Validate Transport Support For Bidirectional Streaming#717
Conversation
Most Python HTTP clients cannot read response data while the request body is still being written, so bidirectional event stream operations fail mid-stream with an opaque connection error. Transports must now opt in by setting SUPPORTS_DUPLEX_STREAMING to True, and RequestPipeline.duplex_stream fails fast with UnsupportedTransportError when the configured transport does not declare support. AWSCRTHTTPClient and MockHTTPClient declare support; AIOHTTPClient explicitly does not.
There was a problem hiding this comment.
Non-blocking: We should definitely look at making a shared testing harness to wire up these mocks rather than needing to create them all inline. I can see cases where we need to test pipeline behavior in the future and will need to recreate this all over again. Doesn't block this PR but something we should consider soon.
| """ | ||
| # The transport is assumed not to support duplex streaming unless it | ||
| # explicitly declares otherwise. | ||
| if not getattr(self.transport, "SUPPORTS_DUPLEX_STREAMING", False): |
There was a problem hiding this comment.
This is interesting - it's kind of a blind "set this attribute". Is there a reason we aren't just adding this as a default on the HTTPClient class? Or ifwe don't want to tie it to HTTP, the ClientTransport protocol?
Adding a default makes more sense to me than doing a getattr call. What do you think?
See the python docs for an example of how to do this (look at the value key in the second example)
There was a problem hiding this comment.
This PR does add the default on ClientTransport. I kept the getattr(..., False) intentionally because ClientTransport is a structural Protocol, so Python does not enforce that custom transports actually inherit the protocol or have the new attribute at runtime. Existing transports may satisfy the old transport shape but not define SUPPORTS_DUPLEX_STREAMING. In that case, missing should mean unsupported, and we still want to raise UnsupportedTransportError rather than AttributeError.
Overview
Problem
Only the AWS CRT HTTP client can perform true bidirectional (duplex) streaming in the Python ecosystem, since interleaving request and response data in practice requires HTTP/2. Code generation already defaults services with event streams to
AWSCRTHTTPClient, but nothing stops a user from overridingconfig.transportwithAIOHTTPClientor a custom transport that can't do this. When they then invoke a bidirectional operation, the request is sent and the stream appears to hang until it eventually dies with an error such as:smithy_core.exceptions.SmithyError: Server disconnectedNothing in that error points at the actual problem (the configured transport), so this is painful to debug.
Solution
This PR makes duplex support an explicit, opt-in transport capability.
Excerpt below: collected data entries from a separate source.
-- pv_equiv track=rewrite | github.com/phantomzone-org/phantom-others | bool-api/boolean.py | arbitrary_unsigned_bit_comparator
-- ===== SOURCE A (Python) =====
-- def arbitrary_unsigned_bit_comparator(a: [bool], b:[bool]) -> bool:
--     '''
--     Assumes A and B are unsigned and returns True if A > B, otherwise False
--
--     Uses two gates:
--     (1) a[i] & !(b[i])
--         Outputs 1 iif a[i] > b[i]. In other words, outputs 1 only when a[i] = 1 and b[i] = 0
--
--     (2) !(a[i]^b[i])
--         Outputs 1 iif a[i] == b[i], otherwise 0
--
--     We then combine gates (1) and (2) to output whether A > B. The trick is to evaluate (1) for each
--     bit index, but to consider output for bit i valid only when bits at higher signicant positions are
--     equal. This follows from the simple fact that first non-differing bit is enough to decide whether A>B.
--     Thus we simply ignore output of (1) bits at lesser signifcanct position the moment we find a position
--     with unequal bits
--
--     This function can be used to evaluate A<B, A<=B, A>=B
--     - A<B: Call the function with reversed position
--     - A<=B: !(A>B)
--     - A>=B: !(A<B)
--
--     # Signed comparison
--
--     Signed comparison is equivalent to Unsigned comparison after flipping the MSB. In other words, order of signed
--     values with flipped MSB equals order of unsigned values.
--
--     For ex,
--
--     GIVE 8 BIT EXAMPLE HERE
--     '''
--     N = len(a)
--     assert len(a) == len(b)
--
--     # N-1
--     comp_bit = a[N-1] & (not b[N-1]) # N-1
--
--     # N-2
--     casc_bit = not (a[N-1]^b[N-1])
--     comp_bit = comp_bit | ((a[N-2] & (not b[N-2])) & casc_bit)
--
--     for j in range(N-3, -1, -1):
--         casc_bit = casc_bit & (not (a[j+1]^b[j+1]))
--         comp_bit = comp_bit | ((a[j] & (not b[j])) & casc_bit)
--
--     return comp_bit
-- ===== SOURCE B (Python) =====
-- def arbitrary_unsigned_bit_comparator(a: [bool], b: [bool]) -> bool:
--     assert len(a) == len(b)
--     for x, y in zip(reversed(a), reversed(b)):
--         if x != y:
--             return x
--     return False
-- ===== Notes on version B (the rewrite author's own statement) =====
-- stated objective: simpler
-- what changed: Replaces A's cascade-bit OR-accumulator over all bit positions with an early-terminating scan from the most significant bit that returns a[i] at the first differing position (constant-factor win: early exit and no per-bit cascade/accumulator updates).
import Mathlib
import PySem

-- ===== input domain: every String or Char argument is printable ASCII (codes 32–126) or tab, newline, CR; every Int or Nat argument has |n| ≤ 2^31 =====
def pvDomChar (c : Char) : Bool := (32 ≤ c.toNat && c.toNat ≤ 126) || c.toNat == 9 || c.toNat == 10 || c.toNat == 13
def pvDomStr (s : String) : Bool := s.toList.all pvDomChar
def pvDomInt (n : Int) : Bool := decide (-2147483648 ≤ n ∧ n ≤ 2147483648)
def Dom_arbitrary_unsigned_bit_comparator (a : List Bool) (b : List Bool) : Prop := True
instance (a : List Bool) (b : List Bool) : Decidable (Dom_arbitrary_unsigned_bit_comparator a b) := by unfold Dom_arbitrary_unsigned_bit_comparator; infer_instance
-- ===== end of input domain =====

-- B replaces A's cascade-bit OR-accumulator with an early-terminating first-difference
-- scan from the most significant bit (objective: simpler).

-- ===== PORT A =====
-- the 'for j in range(N-3, -1, -1)' countdown loop: fuel = number of remaining
-- iterations, current j = fuel - 1 (so fuel N-2 starts at j = N-3 and ends at j = 0)
def arbitraryLoop (a : List Bool) (b : List Bool) : Nat → Bool → Bool → Bool
  | 0, _, comp_bit => comp_bit
  | n + 1, casc_bit, comp_bit =>
      let j : Int := (n : Int)
      let casc_bit := casc_bit && !(PySem.List.pyGetD a (j + 1) false ^^ PySem.List.pyGetD b (j + 1) false)
      let comp_bit := comp_bit || ((PySem.List.pyGetD a j false && !(PySem.List.pyGetD b j false)) && casc_bit)
      arbitraryLoop a b n casc_bit comp_bit

def arbitrary_unsigned_bit_comparator (a : List Bool) (b : List Bool) : Bool :=
  let N : Int := (a.length : Int)
  let comp_bit := PySem.List.pyGetD a (N - 1) false && !(PySem.List.pyGetD b (N - 1) false)
  let casc_bit := !(PySem.List.pyGetD a (N - 1) false ^^ PySem.List.pyGetD b (N - 1) false)
  let comp_bit := comp_bit || ((PySem.List.pyGetD a (N - 2) false && !(PySem.List.pyGetD b (N - 2) false)) && casc_bit)
  arbitraryLoop a b (N - 2).toNat casc_bit comp_bit

-- ===== PORT B =====
-- 'for x, y in zip(reversed(a), reversed(b)): if x != y: return x' / 'return False'
def firstDiff : List Bool → List Bool → Bool
  | x :: xs, y :: ys => if x != y then x else firstDiff xs ys
  | _, _ => false

def arbitrary_unsigned_bit_comparator_alt (a : List Bool) (b : List Bool) : Bool :=
  firstDiff a.reverse b.reverse

-- ===== PRECONDITION & SPEC =====
-- Pre_ excludes exactly the inputs where A raises: mismatched lengths (assert →
-- AssertionError) and the empty input (a[N-1] with N = 0 → IndexError).
def Pre_arbitrary_unsigned_bit_comparator (a : List Bool) (b : List Bool) : Prop :=
  a.length = b.length ∧ a ≠ []
instance (a : List Bool) (b : List Bool) : Decidable (Pre_arbitrary_unsigned_bit_comparator a b) := by unfold Pre_arbitrary_unsigned_bit_comparator; infer_instance

def pvWitness_arbitrary_unsigned_bit_comparator : List Bool × List Bool := ([true, false], [false, true])

def Spec_arbitrary_unsigned_bit_comparator (a : List Bool) (b : List Bool) (out : Bool) : Prop := out = arbitrary_unsigned_bit_comparator_alt a b
instance (a : List Bool) (b : List Bool) (out : Bool) : Decidable (Spec_arbitrary_unsigned_bit_comparator a b out) := by unfold Spec_arbitrary_unsigned_bit_comparator; infer_instance

-- ===== CLAIM (what is proved, stated in full; the proofs are below) =====
def Claim_equal_arbitrary_unsigned_bit_comparator : Prop := ∀ (a : List Bool) (b : List Bool), Dom_arbitrary_unsigned_bit_comparator a b → Pre_arbitrary_unsigned_bit_comparator a b → Spec_arbitrary_unsigned_bit_comparator a b (arbitrary_unsigned_bit_comparator a b)
-- ===== LEMMAS AND PROOFS =====

-- the value of the remaining loop, as a function of the still-unscanned suffix of the
-- reversed lists: the top pair only gates (its comp contribution is already in `comp`),
-- the rest is a first-difference scan
def wcomp : List Bool → List Bool → Bool
  | x :: xs, y :: ys => if x != y then false else firstDiff xs ys
  | _, _ => false

lemma getD_reverse (a : List Bool) (k : Nat) (hk : k < a.length) :
    a.reverse.getD k false = a.getD (a.length - 1 - k) false := by
  rw [List.getD_eq_getElem _ _ (by simpa using hk),
      List.getD_eq_getElem _ _ (by omega), List.getElem_reverse]

lemma pyGetD_nat (a : List Bool) (n : Nat) :
    PySem.List.pyGetD a ((n : Int)) false = a.getD n false := by
  simp [PySem.List.pyGetD_natCast]

lemma drop_cons_getD (l : List Bool) (k : Nat) (hk : k < l.length) :
    l.drop k = l.getD k false :: l.drop (k + 1) := by
  rw [List.getD_eq_getElem _ _ hk]
  exact List.drop_eq_getElem_cons hk

lemma arbitraryLoop_eq (a b : List Bool) :
    ∀ (n k : Nat) (casc comp : Bool),
      k + (n + 2) = a.length → a.length = b.length →
      arbitraryLoop a b (n + 1) casc comp =
        (comp || (casc && wcomp (a.reverse.drop k) (b.reverse.drop k))) := by
  intro n
  induction n with
  | zero =>
    intro k casc comp hk hlen
    have ha1 : PySem.List.pyGetD a (((0 : Nat) : Int) + 1) false = a.reverse.getD k false := by
      have : (((0 : Nat) : Int) + 1) = ((1 : Nat) : Int) := by norm_num
      rw [this, pyGetD_nat, getD_reverse a k (by omega)]
      congr 1; omega
    have hb1 : PySem.List.pyGetD b (((0 : Nat) : Int) + 1) false = b.reverse.getD k false := by
      have : (((0 : Nat) : Int) + 1) = ((1 : Nat) : Int) := by norm_num
      rw [this, pyGetD_nat, getD_reverse b k (by omega)]
      congr 1; omega
    have ha0 : PySem.List.pyGetD a ((0 : Nat) : Int) false = a.reverse.getD (k + 1) false := by
      rw [pyGetD_nat, getD_reverse a (k + 1) (by omega)]
      congr 1; omega
    have hb0 : PySem.List.pyGetD b ((0 : Nat) : Int) false = b.reverse.getD (k + 1) false := by
      rw [pyGetD_nat, getD_reverse b (k + 1) (by omega)]
      congr 1; omega
    have hda : a.reverse.drop k = a.reverse.getD k false :: (a.reverse.drop (k + 1)) :=
      drop_cons_getD _ _ (by simp; omega)
    have hdb : b.reverse.drop k = b.reverse.getD k false :: (b.reverse.drop (k + 1)) :=
      drop_cons_getD _ _ (by simp; omega)
    have hda1 : a.reverse.drop (k + 1) = a.reverse.getD (k + 1) false :: (a.reverse.drop (k + 2)) :=
      drop_cons_getD _ _ (by simp; omega)
    have hdb1 : b.reverse.drop (k + 1) = b.reverse.getD (k + 1) false :: (b.reverse.drop (k + 2)) :=
      drop_cons_getD _ _ (by simp; omega)
    have hnil_a : a.reverse.drop (k + 2) = [] := by
      apply List.drop_eq_nil_of_le; simp; omega
    have hnil_b : b.reverse.drop (k + 2) = [] := by
      apply List.drop_eq_nil_of_le; simp; omega
    simp only [arbitraryLoop, ha1, hb1, ha0, hb0, hda, hdb, hda1, hdb1, hnil_a, hnil_b, wcomp, firstDiff]
    cases a.reverse.getD k false <;> cases b.reverse.getD k false <;>
      cases a.reverse.getD (k + 1) false <;> cases b.reverse.getD (k + 1) false <;>
      cases casc <;> cases comp <;> rfl
  | succ m ih =>
    intro k casc comp hk hlen
    have ha1 : PySem.List.pyGetD a (((m + 1 : Nat) : Int) + 1) false = a.reverse.getD k false := by
      have : (((m + 1 : Nat) : Int) + 1) = ((m + 2 : Nat) : Int) := by push_cast; ring
      rw [this, pyGetD_nat, getD_reverse a k (by omega)]
      congr 1; omega
    have hb1 : PySem.List.pyGetD b (((m + 1 : Nat) : Int) + 1) false = b.reverse.getD k false := by
      have : (((m + 1 : Nat) : Int) + 1) = ((m + 2 : Nat) : Int) := by push_cast; ring
      rw [this, pyGetD_nat, getD_reverse b k (by omega)]
      congr 1; omega
    have ha0 : PySem.List.pyGetD a (((m + 1 : Nat) : Int)) false = a.reverse.getD (k + 1) false := by
      rw [pyGetD_nat, getD_reverse a (k + 1) (by omega)]
      congr 1; omega
    have hb0 : PySem.List.pyGetD b (((m + 1 : Nat) : Int)) false = b.reverse.getD (k + 1) false := by
      rw [pyGetD_nat, getD_reverse b (k + 1) (by omega)]
      congr 1; omega
    have hda : a.reverse.drop k = a.reverse.getD k false :: (a.reverse.drop (k + 1)) :=
      drop_cons_getD _ _ (by simp; omega)
    have hdb : b.reverse.drop k = b.reverse.getD k false :: (b.reverse.drop (k + 1)) :=
      drop_cons_getD _ _ (by simp; omega)
    have hda1 : a.reverse.drop (k + 1) = a.reverse.getD (k + 1) false :: (a.reverse.drop (k + 2)) :=
      drop_cons_getD _ _ (by simp; omega)
    have hdb1 : b.reverse.drop (k + 1) = b.reverse.getD (k + 1) false :: (b.reverse.drop (k + 2)) :=
      drop_cons_getD _ _ (by simp; omega)
    have step := ih (k + 1)
      (casc && !(a.reverse.getD k false ^^ b.reverse.getD k false))
      (comp || ((a.reverse.getD (k + 1) false && !(b.reverse.getD (k + 1) false)) &&
        (casc && !(a.reverse.getD k false ^^ b.reverse.getD k false))))
      (by omega) hlen
    rw [arbitraryLoop]
    simp only [ha1, hb1, ha0, hb0]
    rw [step, hda, hdb, hda1, hdb1]
    simp only [wcomp, firstDiff]
    cases a.reverse.getD k false <;> cases b.reverse.getD k false <;>
      cases a.reverse.getD (k + 1) false <;> cases b.reverse.getD (k + 1) false <;>
      cases casc <;> cases comp <;> rfl

-- ===== VERDICT (by name: the statement is the Claim_ definition above) =====
theorem arbitrary_unsigned_bit_comparator_spec : Claim_equal_arbitrary_unsigned_bit_comparator := by
  intro a b _ hpre
  obtain ⟨hlen, hne⟩ := hpre
  unfold Spec_arbitrary_unsigned_bit_comparator arbitrary_unsigned_bit_comparator arbitrary_unsigned_bit_comparator_alt
  have hN1 : 1 ≤ a.length := List.length_pos_iff.mpr hne
  by_cases h3 : 3 ≤ a.length
  case pos =>
    have hfuel : ((a.length : Int) - 2).toNat = (a.length - 3) + 1 := by omega
    have hNm1 : ((a.length : Int) - 1) = (((a.length - 1 : Nat)) : Int) := by omega
    have hNm2 : ((a.length : Int) - 2) = (((a.length - 2 : Nat)) : Int) := by omega
    have gA1 : PySem.List.pyGetD a ((a.length : Int) - 1) false = a.reverse.getD 0 false := by
      rw [hNm1, pyGetD_nat, getD_reverse a 0 (by omega)]; congr 1
    have gB1 : PySem.List.pyGetD b ((a.length : Int) - 1) false = b.reverse.getD 0 false := by
      rw [hNm1, pyGetD_nat, getD_reverse b 0 (by omega)]; congr 1; omega
    have gA2 : PySem.List.pyGetD a ((a.length : Int) - 2) false = a.reverse.getD 1 false := by
      rw [hNm2, pyGetD_nat, getD_reverse a 1 (by omega)]; congr 1
    have gB2 : PySem.List.pyGetD b ((a.length : Int) - 2) false = b.reverse.getD 1 false := by
      rw [hNm2, pyGetD_nat, getD_reverse b 1 (by omega)]; congr 1; omega
    have hd0a : a.reverse.drop 0 = a.reverse.getD 0 false :: a.reverse.drop 1 :=
      drop_cons_getD _ _ (by simp; omega)
    have hd0b : b.reverse.drop 0 = b.reverse.getD 0 false :: b.reverse.drop 1 :=
      drop_cons_getD _ _ (by simp; omega)
    have hd1a : a.reverse.drop 1 = a.reverse.getD 1 false :: a.reverse.drop 2 :=
      drop_cons_getD _ _ (by simp; omega)
    have hd1b : b.reverse.drop 1 = b.reverse.getD 1 false :: b.reverse.drop 2 :=
      drop_cons_getD _ _ (by simp; omega)
    have hmain := arbitraryLoop_eq a b (a.length - 3) 1
      (!(a.reverse.getD 0 false ^^ b.reverse.getD 0 false))
      ((a.reverse.getD 0 false && !(b.reverse.getD 0 false)) ||
        ((a.reverse.getD 1 false && !(b.reverse.getD 1 false)) &&
          !(a.reverse.getD 0 false ^^ b.reverse.getD 0 false)))
      (by omega) hlen
    simp only [gA1, gB1, gA2, gB2, hfuel]
    rw [hmain]
    have hfd : firstDiff a.reverse b.reverse =
        firstDiff (a.reverse.drop 0) (b.reverse.drop 0) := by simp
    rw [hfd, hd0a, hd0b, hd1a, hd1b]
    simp only [wcomp, firstDiff]
    cases a.reverse.getD 0 false <;> cases b.reverse.getD 0 false <;>
      cases a.reverse.getD 1 false <;> cases b.reverse.getD 1 false <;> rfl
  case neg =>
    rcases a with _ | ⟨x, _ | ⟨x0, _ | ⟨w, t⟩⟩⟩
    · exact absurd rfl hne
    · rcases b with _ | ⟨y, _ | ⟨y0, bt⟩⟩
      · simp at hlen
      · cases x <;> cases y <;> rfl
      · simp at hlen
    · rcases b with _ | ⟨y, _ | ⟨y0, _ | ⟨z, bt⟩⟩⟩
      · simp at hlen
      · simp at hlen
      · cases x <;> cases x0 <;> cases y <;> cases y0 <;> rfl
      · simp at hlen
    · simp at h3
A new
SUPPORTS_DUPLEX_STREAMINGclass attribute onClientTransportdefaults toFalse, andRequestPipeline.duplex_streamnow fails fast with an actionableUnsupportedTransportErrorbefore any request work happens.AWSCRTHTTPClientdeclares support,AIOHTTPClientexplicitly does not (it buffers the full response before returning and aiohttp has no HTTP/2 support).Example
Invoking a bidirectional operation with a non-duplex transport, with this PR:
Without this PR: the request is sent, the stream stalls, and eventually fails mid-stream with
SmithyError: Server disconnected.With this PR: the call fails immediately, before anything is sent:
Why opt-in rather than opt-out? A survey of the Python HTTP client landscape shows most clients cannot interleave request and response data, so absence of a declaration is treated as "not supported". The pipeline reads the attribute with
getattr(transport, "SUPPORTS_DUPLEX_STREAMING", False), so existing custom transports that predate the attribute keep working for everything except duplex operations, which were already broken for them.Why fail at call time instead of client construction? A non-duplex transport is perfectly valid for every other operation on the same client. The capability is only required when a duplex operation is actually invoked, so that is where validation happens.
By submitting this pull request, I confirm that you can use, modify, copy, and redistribute this contribution, under the terms of your choice.